Action item: Look through the data below for the line with "-- ===== LEMMAS", and transcribe it exactly together with each line after it up to and including the line with "rw [hzs, hns] at hnum". Give nothing else.

Data to use:
-- pv_equiv track=rewrite | github.com/romana/topowiz | topowiz/http.py | calculate_num_groups
-- ===== SOURCE A (Python) =====
-- def calculate_num_groups(conf, num_networks=None):
--     """
--     Calculates how many prefix groups we can have per zone. Takes into account
--     that we need a route for each prefix group and we can't have more than 48
--     route total.
--
--     """
--     num_zones  = len(conf['aws_zones'])
--     num_nets   = len(conf['networks']) if num_networks is None else \
--                                       num_networks
--     num_groups = 32
--
--     while num_groups * num_zones * num_nets > 48:
--         if num_groups == 1:
--             raise Exception("Too many networks and/or zones, reaching "
--                             "50 route limit for AWS.")
--         num_groups //= 2
--     return num_groups
-- ===== SOURCE B (Python) =====
-- def calculate_num_groups(conf, num_networks=None):
--     num_zones = len(conf['aws_zones'])
--     num_nets = len(conf['networks']) if num_networks is None else num_networks
--     num = num_zones * num_nets
--     if num <= 1:
--         return 32
--     cap = 48 // num
--     if cap < 1:
--         raise Exception("Too many networks and/or zones, reaching "
--                         "50 route limit for AWS.")
--     return min(32, 1 << (cap.bit_length() - 1))
-- ===== Notes on version B (the rewrite author's own statement) =====
-- stated objective: simpler
-- what changed: Replaces A's while-loop that repeatedly halves num_groups from 32 with a direct closed-form computation: cap = 48 // num and the answer is min(32, 1 << (cap.bit_length() - 1)), with the num <= 1 case (including zero/negative products) returning 32 up front.
import Mathlib
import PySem

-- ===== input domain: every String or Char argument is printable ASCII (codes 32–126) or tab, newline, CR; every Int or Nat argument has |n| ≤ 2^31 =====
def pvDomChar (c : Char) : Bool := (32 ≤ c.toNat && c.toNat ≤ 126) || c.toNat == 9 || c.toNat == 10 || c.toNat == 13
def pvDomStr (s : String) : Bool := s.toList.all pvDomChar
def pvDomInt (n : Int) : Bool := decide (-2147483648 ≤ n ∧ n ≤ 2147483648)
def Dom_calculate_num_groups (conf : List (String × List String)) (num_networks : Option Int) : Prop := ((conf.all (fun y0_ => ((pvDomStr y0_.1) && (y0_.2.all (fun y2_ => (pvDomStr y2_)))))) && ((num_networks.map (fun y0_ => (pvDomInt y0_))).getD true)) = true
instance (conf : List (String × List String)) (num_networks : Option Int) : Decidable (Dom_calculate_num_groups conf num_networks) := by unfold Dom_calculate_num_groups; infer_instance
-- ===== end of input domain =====

-- B replaces A's halving while-loop by a closed-form bit-length computation (objective: simpler).


-- ===== PORT A =====
-- dict lookup conf[k]: first match in insertion order (none = KeyError, excluded by Pre_)
def pvKey (conf : List (String × List String)) (k : String) : Option (List String) :=
  List.lookup k conf

-- the 'while num_groups * num_zones * num_nets > 48' halving loop; fuel 7 covers the
-- at most 6 checks (g = 32,16,8,4,2,1); 0 stands for the raise / exhausted fuel, excluded by Pre_
def pvLoopA (num : Int) (g : Int) : Nat → Int
  | 0 => 0
  | fuel+1 =>
    if g * num > 48 then
      if g = 1 then 0  -- raise Exception("Too many networks ...") — excluded by Pre_
      else pvLoopA num (PySem.Int.floordiv g 2) fuel
    else g

def calculate_num_groups (conf : List (String × List String)) (num_networks : Option Int) : Int :=
  match pvKey conf "aws_zones" with
  | none => 0  -- KeyError, excluded by Pre_
  | some zs =>
    let num_zones : Int := zs.length
    let num_nets : Int :=
      match num_networks with
      | some n => n
      | none =>
        match pvKey conf "networks" with
        | none => 0  -- KeyError, excluded by Pre_
        | some ns => ns.length
    pvLoopA (num_zones * num_nets) 32 7

-- ===== PORT B =====
def calculate_num_groups_alt (conf : List (String × List String)) (num_networks : Option Int) : Int :=
  match List.lookup "aws_zones" conf with
  | none => 0  -- KeyError, excluded by Pre_
  | some zs =>
    let num_zones : Int := zs.length
    let num_nets : Int :=
      match num_networks with
      | some n => n
      | none =>
        match List.lookup "networks" conf with
        | none => 0  -- KeyError, excluded by Pre_
        | some ns => ns.length
    let num := num_zones * num_nets
    if num ≤ 1 then 32
    else
      let cap := PySem.Int.floordiv 48 num
      if cap < 1 then 0  -- raise Exception — excluded by Pre_
      else min 32 ((2 : Int) ^ (PySem.Int.bitLength cap - 1))  -- 1 << (cap.bit_length() - 1)

-- ===== PRECONDITION & SPEC =====
-- Pre_ = exactly the inputs where Python A returns: both dict lookups succeed and the
-- zone/net product is ≤ 48 (otherwise A raises its 'Too many networks' Exception / KeyError).
def Pre_calculate_num_groups (conf : List (String × List String)) (num_networks : Option Int) : Prop :=
  (List.lookup "aws_zones" conf).isSome ∧
  (num_networks = none → (List.lookup "networks" conf).isSome) ∧
  (((List.lookup "aws_zones" conf).getD []).length : Int) *
    (match num_networks with
     | some n => n
     | none => (((List.lookup "networks" conf).getD []).length : Int)) ≤ 48
instance (conf : List (String × List String)) (num_networks : Option Int) : Decidable (Pre_calculate_num_groups conf num_networks) := by unfold Pre_calculate_num_groups; infer_instance

def pvWitness_calculate_num_groups : (List (String × List String)) × Option Int :=
  ([("aws_zones", ["z1"]), ("networks", ["n1", "n2"])], none)

def Spec_calculate_num_groups (conf : List (String × List String)) (num_networks : Option Int) (out : Int) : Prop := out = calculate_num_groups_alt conf num_networks
instance (conf : List (String × List String)) (num_networks : Option Int) (out : Int) : Decidable (Spec_calculate_num_groups conf num_networks out) := by unfold Spec_calculate_num_groups; infer_instance

-- ===== CLAIM (what is proved, stated in full; the proofs are below) =====
def Claim_equal_calculate_num_groups : Prop := ∀ (conf : List (String × List String)) (num_networks : Option Int), Dom_calculate_num_groups conf num_networks → Pre_calculate_num_groups conf num_networks → Spec_calculate_num_groups conf num_networks (calculate_num_groups conf num_networks)

-- ===== LEMMAS AND PROOFS =====
-- core numeric fact: for any product num ≤ 48, A's halving loop equals B's closed form
theorem pvLoop_eq_closed (num : Int) (h : num ≤ 48) :
    pvLoopA num 32 7 =
      (if num ≤ 1 then (32 : Int)
       else if PySem.Int.floordiv 48 num < 1 then 0
       else min 32 ((2 : Int) ^ (PySem.Int.bitLength (PySem.Int.floordiv 48 num) - 1))) := by
  by_cases h1 : num ≤ 1
  · have : ¬ (32 * num > 48) := by omega
    simp [pvLoopA, this, h1]
  · have h2 : 2 ≤ num := by omega
    interval_cases num <;> decide

theorem calculate_num_groups_spec : Claim_equal_calculate_num_groups := by
  intro conf nn _ hpre
  obtain ⟨hz, hn, hnum⟩ := hpre
  unfold Spec_calculate_num_groups calculate_num_groups calculate_num_groups_alt pvKey
  cases hzs : List.lookup "aws_zones" conf with
  | none => simp [hzs] at hz
  | some zs =>
    simp only
    cases nn with
    | some n =>
      rw [hzs] at hnum
      simpa using pvLoop_eq_closed _ (by simpa using hnum)
    | none =>
      cases hns : List.lookup "networks" conf with
      | none => simp [hns] at hn
      | some ns =>
        rw [hzs, hns] at hnum
        simpa using pvLoop_eq_closed _ (by simpa using hnum)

Output below:
-- ===== LEMMAS AND PROOFS =====
-- core numeric fact: for any product num ≤ 48, A's halving loop equals B's closed form
theorem pvLoop_eq_closed (num : Int) (h : num ≤ 48) :
    pvLoopA num 32 7 =
      (if num ≤ 1 then (32 : Int)
       else if PySem.Int.floordiv 48 num < 1 then 0
       else min 32 ((2 : Int) ^ (PySem.Int.bitLength (PySem.Int.floordiv 48 num) - 1))) := by
  by_cases h1 : num ≤ 1
  · have : ¬ (32 * num > 48) := by omega
    simp [pvLoopA, this, h1]
  · have h2 : 2 ≤ num := by omega
    interval_cases num <;> decide

theorem calculate_num_groups_spec : Claim_equal_calculate_num_groups := by
  intro conf nn _ hpre
  obtain ⟨hz, hn, hnum⟩ := hpre
  unfold Spec_calculate_num_groups calculate_num_groups calculate_num_groups_alt pvKey
  cases hzs : List.lookup "aws_zones" conf with
  | none => simp [hzs] at hz
  | some zs =>
    simp only
    cases nn with
    | some n =>
      rw [hzs] at hnum
      simpa using pvLoop_eq_closed _ (by simpa using hnum)
    | none =>
      cases hns : List.lookup "networks" conf with
      | none => simp [hns] at hn
      | some ns =>
        rw [hzs, hns] at hnum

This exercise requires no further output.